Table 4 shows the partial effect for each construct. Partially there is a significant effect of industrial competitive power and resources on Competitive Strategies where company resources have a greater influence (27.4%) than the strength of industrial competition (23.9%). The test results illustrate that the right competitive strategy in the Wholesale Network Services industry is more dominantly shaped by the development of company resources than by adapting to the strength of industrial competition.

Table 4: Hypothesis Testing Results
Hypothesis SE (g) t value R2 Result
Strength of Industrial Competition → Competitive
0.082 4.448* 0.239 Supported
Company Resources → Competitive Strategy 0.089 4.588* 0.274 Supported

Loading factor for each dimension in Table 5 indicated that intangible assets have a greater degree of contribution than organizational capabilities, and tangible assets in the formulation of competitive strategies. So, in the wholesale network service industry, the development of a greater competitive strategy is driven by the role of the quality of intangible assets such as employee skills qualifications, the ability of employees to collaborate with others, the company's reputation, and product quality, durability and product reliability.

Table 5: Loading Factor
Strength of Industrial Competition → Potential of new entrants 0.814
Strength of Industrial Competition → Power of customers 0.785
Strength of Industrial Competition → Threat of substitute products 0.727
Strength of Industrial Competition → Power of suppliers 0.871
Strength of Industrial Competition → Competition in the industry 0.935
Strength of Industrial Competition → Power of government intervention 0.725
Company Resources → Tangible asset 0.898
Company Resources → Intangible asset 0.959
Company Resources → Organizational capabilities 0.954
Competitive Strategy → Cost leadership strategy 0.915
Competitive Strategy → Product differentiation 0.969
Competitive Strategy → Speed-based strategy 0.983

The test results are in line with the results of the study by Massingham (2004) that developed a model for linking strategy and knowledge of resources to achieve significant strategic changes; Omerzel & Gulev (2011) found that companies that have access to the same resources, are able to maximize the use of resources to achieve competitive advantage; Hahn & Powers (2010) show the relationship between the quality of strategic plans, implementation capabilities, and company performance; and other researches that found the role of intangible assets like social capital on marketing goals (Prasetio et al., 2017) especially when considering the role of social media to disseminate intangible assets such as information within company (Sari & Prasetio, 2017).

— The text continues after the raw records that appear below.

-- pv_equiv track=rewrite | github.com/ogrendaniel/Cryptology | break2.py | find_bigrams_and_distances
-- ===== SOURCE A (Python) =====
-- def find_bigrams_and_distances(text):
--     bigrams = {}
--     # Loop through the text to extract each pair of consecutive characters (bigrams)
--     for i in range(len(text) - 1):
--         bigram = text[i:i+2]  # Extract a bigram starting at the current position
--         if bigram not in bigrams:
--             bigrams[bigram] = []  # If this bigram is new, initialize an empty list for it
--         bigrams[bigram].append(i)  # Append the current position (index) of the bigram
--
--     distances = {}
--     # Now, for each bigram, calculate the distances between its occurrences
--     for bigram, positions in bigrams.items():
--         if len(positions) > 1:  # Only process bigrams that occur more than once
--             # Calculate the distance between consecutive occurrences of the bigram
--             # This is done by subtracting the position of each occurrence from the next one
--             distances[bigram] = [positions[i] - positions[i-1] for i in range(1, len(positions))]
--
--     return distances
-- ===== SOURCE B (Python) =====
-- def find_bigrams_and_distances(text):
--     # One pass: remember each bigram's last index and accumulate gaps directly,
--     # never building the full positions lists.
--     state = {}  # bigram -> [last_index, gaps_so_far]
--     for i in range(len(text) - 1):
--         bg = text[i:i+2]
--         prev = state.get(bg)
--         if prev is None:
--             state[bg] = [i, []]
--         else:
--             prev[1].append(i - prev[0])
--             prev[0] = i
--     return {bg: gaps for bg, (_last, gaps) in state.items() if gaps}
-- ===== Notes on version B (the rewrite author's own statement) =====
-- stated objective: alternative
-- what changed: Single pass keeping only each bigram's last index and accumulated gaps in one dict, instead of first building full position lists and then a second pass computing consecutive differences.
import Mathlib
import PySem

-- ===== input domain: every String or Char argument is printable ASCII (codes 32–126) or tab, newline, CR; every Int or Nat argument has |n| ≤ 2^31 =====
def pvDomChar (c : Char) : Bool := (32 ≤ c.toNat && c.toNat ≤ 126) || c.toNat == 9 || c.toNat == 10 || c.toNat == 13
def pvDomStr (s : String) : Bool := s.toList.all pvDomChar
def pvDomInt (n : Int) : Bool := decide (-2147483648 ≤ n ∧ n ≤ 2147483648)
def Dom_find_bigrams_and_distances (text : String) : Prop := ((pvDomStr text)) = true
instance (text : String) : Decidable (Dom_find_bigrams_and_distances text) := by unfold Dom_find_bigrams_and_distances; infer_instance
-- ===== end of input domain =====

-- B changes the decomposition (one pass tracking last index + gaps instead of two passes via position lists); no speed claim.

-- ===== PORT A =====
-- A's inner comprehension [positions[i] - positions[i-1] for i in range(1, len(positions))];
-- indices 1 ≤ i < len are always in range, so pyGetD's default 0 is never read.
def pvGapsA (ps : List Int) : List Int :=
  (PySem.List.pyRange 1 (ps.length : Int) 1).map
    (fun i => PySem.List.pyGetD ps i 0 - PySem.List.pyGetD ps (i - 1) 0)

def find_bigrams_and_distances (text : String) : List (String × List Int) :=
  let cs := text.toList
  let bigrams :=
    (PySem.List.pyRange 0 ((cs.length : Int) - 1) 1).foldl
      (fun d i =>
        let bigram := String.ofList (PySem.List.slice cs (some i) (some (i + 2)))
        let d := if d.contains bigram then d else d.insert bigram ([] : List Int)
        d.modify bigram [] (fun ps => ps ++ [i]))
      (PySem.Dict.empty : PySem.Dict String (List Int))
  let distances :=
    bigrams.items.foldl
      (fun dist p =>
        if p.2.length > 1 then dist.insert p.1 (pvGapsA p.2) else dist)
      (PySem.Dict.empty : PySem.Dict String (List Int))
  distances.items

-- ===== PORT B =====
def find_bigrams_and_distances_alt (text : String) : List (String × List Int) :=
  let cs := text.toList
  let state :=
    (PySem.List.pyRange 0 ((cs.length : Int) - 1) 1).foldl
      (fun d i =>
        let bg := String.ofList (PySem.List.slice cs (some i) (some (i + 2)))
        match d.get? bg with
        | none => d.insert bg (i, ([] : List Int))
        | some (last, gaps) => d.insert bg (i, gaps ++ [i - last]))
      (PySem.Dict.empty : PySem.Dict String (Int × List Int))
  state.items.filterMap (fun p => if p.2.2 ≠ [] then some (p.1, p.2.2) else none)

-- ===== PRECONDITION & SPEC =====
def Spec_find_bigrams_and_distances (text : String) (out : List (String × List Int)) : Prop := out = find_bigrams_and_distances_alt text
instance (text : String) (out : List (String × List Int)) : Decidable (Spec_find_bigrams_and_distances text out) := by unfold Spec_find_bigrams_and_distances; infer_instance

-- ===== CLAIM (what is proved, stated in full; the proofs are below) =====
def Claim_equal_find_bigrams_and_distances : Prop := ∀ (text : String), Dom_find_bigrams_and_distances text → Spec_find_bigrams_and_distances text (find_bigrams_and_distances text)

-- ===== LEMMAS AND PROOFS =====

-- consecutive differences of a list
def pvDiffs : List Int → List Int
  | a :: b :: rest => (b - a) :: pvDiffs (b :: rest)
  | _ => []

-- B's per-bigram state is A's position list summarised as (last position, consecutive differences)
def pvF (p : String × List Int) : String × (Int × List Int) := (p.1, (p.2.getLastD 0, pvDiffs p.2))

def pvInv (dA : PySem.Dict String (List Int)) (dB : PySem.Dict String (Int × List Int)) : Prop :=
  dB.items = dA.items.map pvF ∧ (∀ p ∈ dA.items, p.2 ≠ []) ∧ dA.keys.Nodup

theorem pvDiffs_length (ps : List Int) : (pvDiffs ps).length = ps.length - 1 := by
  induction ps with
  | nil => simp [pvDiffs]
  | cons a t ih =>
    cases t with
    | nil => simp [pvDiffs]
    | cons b r => simp [pvDiffs] at ih ⊢; omega

theorem pvDiffs_getElem (ps : List Int) (j : Nat) (h : j + 1 < ps.length)
    (h1 : j < (pvDiffs ps).length) (h2 : j < ps.length) :
    (pvDiffs ps)[j] = ps[j+1] - ps[j] := by
  induction ps generalizing j with
  | nil => simp at h
  | cons a t ih =>
    cases t with
    | nil => simp at h
    | cons b r =>
      cases j with
      | zero => simp [pvDiffs]
      | succ k =>
        have hk : k + 1 < (b :: r).length := by simpa using h
        simpa [pvDiffs] using ih k hk (by simpa [pvDiffs_length] using h1) (by omega)

theorem pvDiffs_concat (ps : List Int) (x : Int) (h : ps ≠ []) :
    pvDiffs (ps ++ [x]) = pvDiffs ps ++ [x - ps.getLastD 0] := by
  induction ps with
  | nil => simp at h
  | cons a t ih =>
    cases t with
    | nil => simp [pvDiffs]
    | cons b r =>
      have := ih (by simp)
      simp only [List.cons_append, pvDiffs] at this ⊢
      rw [this]
      simp

theorem pvPyRange_one (n : Nat) :
    PySem.List.pyRange 1 (n : Int) 1 = (List.range (n - 1)).map (fun k : Nat => 1 + (k : Int)) := by
  simp [PySem.List.pyRange]
  rw [show (if 1 < n then n - 1 else 0) = n - 1 by split <;> omega]

theorem pvGapsA_eq_pvDiffs (ps : List Int) : pvGapsA ps = pvDiffs ps := by
  apply List.ext_getElem
  · simp [pvGapsA, pvDiffs_length, pvPyRange_one]
  · intro j h1 h2
    have hlen : j < ps.length - 1 := by
      simpa [pvGapsA, pvPyRange_one] using h1
    simp only [pvGapsA, pvPyRange_one, List.getElem_map, List.getElem_range]
    have e1 : (1 : Int) + (j : Int) = ((j + 1 : Nat) : Int) := by push_cast; ring
    have e2 : ((j + 1 : Nat) : Int) - 1 = ((j : Nat) : Int) := by push_cast; ring
    rw [e1, e2, PySem.List.pyGetD_natCast, PySem.List.pyGetD_natCast,
      pvDiffs_getElem ps j (by omega) h2 (by omega),
      List.getD_eq_getElem ps 0 (by omega), List.getD_eq_getElem ps 0 (by omega)]

theorem pvDiffs_ne_nil_iff (ps : List Int) (h : ps ≠ []) :
    (pvDiffs ps ≠ []) ↔ (ps.length > 1) := by
  have hl := pvDiffs_length ps
  have h0 : 0 < ps.length := List.length_pos_iff.mpr h
  rw [ne_eq, ← List.length_eq_zero_iff, hl]
  omega

-- one step of both loops preserves the invariant
theorem pvStep (dA : PySem.Dict String (List Int)) (dB : PySem.Dict String (Int × List Int))
    (bg : String) (i : Int) (h : pvInv dA dB) :
    pvInv ((if dA.contains bg then dA else dA.insert bg ([] : List Int)).modify bg [] (fun ps => ps ++ [i]))
      (match dB.get? bg with
        | none => dB.insert bg (i, ([] : List Int))
        | some (last, gaps) => dB.insert bg (i, gaps ++ [i - last])) := by
  obtain ⟨hitems, hne, hnd⟩ := h
  have hkeysB : dB.keys = dA.keys := by
    simp only [PySem.Dict.keys, hitems, List.map_map]
    rfl
  cases hA : dA.get? bg with
  | none =>
    have hcontA : dA.contains bg = false := (PySem.Dict.get?_eq_none_iff_contains dA bg).mp hA
    have hmemK : bg ∉ dA.keys := (PySem.Dict.get?_eq_none_iff_not_mem_keys dA bg).mp hA
    have hB : dB.get? bg = none := by
      rw [PySem.Dict.get?_eq_none_iff_not_mem_keys, hkeysB]; exact hmemK
    have hcontB : dB.contains bg = false := (PySem.Dict.get?_eq_none_iff_contains dB bg).mp hB
    have eqA : (if dA.contains bg then dA else dA.insert bg ([] : List Int)).modify bg []
        (fun ps => ps ++ [i]) = dA.insert bg [i] := by
      rw [hcontA]
      simp [PySem.Dict.modify, PySem.Dict.getD_insert_self, PySem.Dict.insert_insert_self]
    rw [hB, eqA]
    refine ⟨?_, ?_, ?_⟩
    · rw [PySem.Dict.items_insert_of_not_contains dA [i] hcontA,
        PySem.Dict.items_insert_of_not_contains dB (i, ([] : List Int)) hcontB,
        hitems, List.map_append]
      rfl
    · intro p hp
      rw [PySem.Dict.items_insert_of_not_contains dA [i] hcontA] at hp
      rcases List.mem_append.mp hp with h1 | h1
      · exact hne p h1
      · simp only [List.mem_singleton] at h1
        subst h1; simp
    · rw [PySem.Dict.keys_insert_of_not_contains dA [i] hcontA]
      simp only [List.nodup_append, List.nodup_singleton, true_and]
      refine ⟨hnd, ?_⟩
      intro a ha b hb
      simp only [List.mem_singleton] at hb
      exact fun e => hmemK ((hb ▸ e) ▸ ha)
  | some ps =>
    have hcontA : dA.contains bg = true := by
      rw [PySem.Dict.contains_eq_isSome_get?, hA]; rfl
    have hmemA : (bg, ps) ∈ dA.items := PySem.Dict.mem_items_of_get?_eq_some dA hA
    have hpsne : ps ≠ [] := hne (bg, ps) hmemA
    have hndB : dB.keys.Nodup := by rw [hkeysB]; exact hnd
    have hB : dB.get? bg = some (ps.getLastD 0, pvDiffs ps) := by
      refine PySem.Dict.get?_of_mem_items dB ?_ hndB
      rw [hitems]
      exact List.mem_map.mpr ⟨(bg, ps), hmemA, rfl⟩
    have hcontB : dB.contains bg = true := by
      rw [PySem.Dict.contains_eq_isSome_get?, hB]; rfl
    have eqA : (if dA.contains bg then dA else dA.insert bg ([] : List Int)).modify bg []
        (fun ps => ps ++ [i]) = dA.insert bg (ps ++ [i]) := by
      rw [hcontA]
      simp [PySem.Dict.modify, PySem.Dict.getD_of_get?_eq_some dA [] hA]
    rw [hB, eqA]
    refine ⟨?_, ?_, ?_⟩
    · rw [PySem.Dict.items_insert_of_contains dA _ hcontA,
        PySem.Dict.items_insert_of_contains dB _ hcontB,
        hitems, List.map_map, List.map_map]
      refine List.map_congr_left ?_
      intro p hp
      by_cases hpb : p.1 = bg
      · have hps : p = (bg, ps) := by
          have h2 := PySem.Dict.get?_of_mem_items dA (k := p.1) (v := p.2) (by simpa using hp) hnd
          rw [hpb, hA] at h2
          obtain ⟨p1, p2⟩ := p
          simp only at hpb
          simp only [Option.some.injEq] at h2
          rw [hpb, ← h2]
        subst hps
        simp [Function.comp, pvF, pvDiffs_concat ps i hpsne]
      · have hpb' : (p.1 == bg) = false := by simpa using hpb
        simp [Function.comp, pvF, hpb']
    · intro p hp
      rw [PySem.Dict.items_insert_of_contains dA _ hcontA] at hp
      obtain ⟨q, hq, rfl⟩ := List.mem_map.mp hp
      by_cases hqb : q.1 = bg
      · have : (q.1 == bg) = true := by simpa using hqb
        simp [this]
      · have : (q.1 == bg) = false := by simpa using hqb
        simpa [this] using hne q hq
    · rw [PySem.Dict.keys_insert_of_contains dA _ hcontA]
      exact hnd

-- both loops, run over the same index list, stay related
theorem pvFold (cs : List Char) (L : List Int) (dA : PySem.Dict String (List Int))
    (dB : PySem.Dict String (Int × List Int)) (h : pvInv dA dB) :
    pvInv
      (L.foldl (fun d i =>
        let bigram := String.ofList (PySem.List.slice cs (some i) (some (i + 2)))
        let d := if d.contains bigram then d else d.insert bigram ([] : List Int)
        d.modify bigram [] (fun ps => ps ++ [i])) dA)
      (L.foldl (fun d i =>
        let bg := String.ofList (PySem.List.slice cs (some i) (some (i + 2)))
        match d.get? bg with
        | none => d.insert bg (i, ([] : List Int))
        | some (last, gaps) => d.insert bg (i, gaps ++ [i - last])) dB) := by
  induction L generalizing dA dB with
  | nil => exact h
  | cons a t ih => exact ih _ _ (pvStep dA dB _ a h)

-- A's second loop over an assoc list with distinct, fresh keys just filters and maps
theorem pvExtractA (LA : List (String × List Int)) (acc : PySem.Dict String (List Int))
    (hfresh : ∀ p ∈ LA, acc.contains p.1 = false) (hnd : (LA.map Prod.fst).Nodup) :
    (LA.foldl (fun dist p => if p.2.length > 1 then dist.insert p.1 (pvGapsA p.2) else dist) acc).items
      = acc.items ++ LA.filterMap (fun p => if p.2.length > 1 then some (p.1, pvGapsA p.2) else none) := by
  induction LA generalizing acc with
  | nil => simp
  | cons p t ih =>
    simp only [List.foldl_cons, List.filterMap_cons]
    have hfp := hfresh p (by simp)
    rw [List.map_cons] at hnd
    have hnd' := List.nodup_cons.mp hnd
    by_cases hc : p.2.length > 1
    · rw [if_pos hc, if_pos hc,
        ih (acc.insert p.1 (pvGapsA p.2))
          (fun q hq => by
            rw [PySem.Dict.contains_insert]
            have hq1 : q.1 ≠ p.1 := fun e => hnd'.1 (e ▸ List.mem_map_of_mem hq)
            simp [hq1, hfresh q (List.mem_cons_of_mem _ hq)])
          hnd'.2,
        PySem.Dict.items_insert_of_not_contains acc _ hfp]
      simp
    · rw [if_neg hc, if_neg hc]
      exact ih acc (fun q hq => hfresh q (List.mem_cons_of_mem _ hq)) hnd'.2

-- ===== VERDICT (by name: the statement is the Claim_ definition above) =====
theorem find_bigrams_and_distances_spec : Claim_equal_find_bigrams_and_distances := by
  intro text _
  unfold Spec_find_bigrams_and_distances find_bigrams_and_distances find_bigrams_and_distances_alt
  dsimp only
  obtain ⟨hitems, hne, hnd⟩ :=
    pvFold text.toList (PySem.List.pyRange 0 ((text.toList.length : Int) - 1) 1)
      PySem.Dict.empty PySem.Dict.empty
      ⟨rfl, by intro p hp; simp [PySem.Dict.empty] at hp, PySem.Dict.nodup_keys_empty⟩
  dsimp only at hitems hne hnd
  rw [hitems, List.filterMap_map,
    pvExtractA _ PySem.Dict.empty (fun p _ => PySem.Dict.contains_empty p.1)
      (by simpa [PySem.Dict.keys] using hnd)]
  rw [show (PySem.Dict.empty : PySem.Dict String (List Int)).items = [] from rfl, List.nil_append]
  refine (List.filterMap_congr ?_).symm
  intro p hp
  have hpne := hne p hp
  have hiff := pvDiffs_ne_nil_iff p.2 hpne
  simp only [Function.comp, pvF, pvGapsA_eq_pvDiffs]
  by_cases hc : p.2.length > 1
  · rw [if_pos hc, if_pos (hiff.mpr hc)]
  · rw [if_neg hc, if_neg (fun h2 => hc (hiff.mp h2))]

In addition to company resources, industrial competition forces also play a role in enhancing competitive strategies. In this case, the dimensions measured from the highest to lowest level of influence in enhancing competitive strategies are competitor strength, supplier strength, newcomer strength, consumer strength, substitute product strength, and the power of government intervention.

These findings support for previous research findings by Chang and Horng which illustrate how strategies are taken based on market conditions (Chang & Horng, 2010); Giaglis & Fouskas that found that perceptions of competition intensity, threat of substitution and increased buyer strength were associated with more competitive broader innovative reactions; and also Van Pelt (2010) found that a model to secure competitive advantage through a combination of five strengths Porter, RBV and TQM that allow organizations to not only form broad strategies, but also provide the steps needed to implement the strategy, based on strength.


Both Strength of Industrial Competition and Company Resources influence Competitive Strategies simultaneously in Wholesale Network service companies in Indonesia. Partially, Strength of Industrial Competition and Company resources also affect Competitive Strategy. Additionally, this research found that Company Resources play a greater role than Industrial Competition in developing Competitive Strategies for wholesale network service companies in Indonesia. Company resources have a greater role than competitive power of the industry to enhance competitive strategies with intangible assets as the main contributor of Company Resources.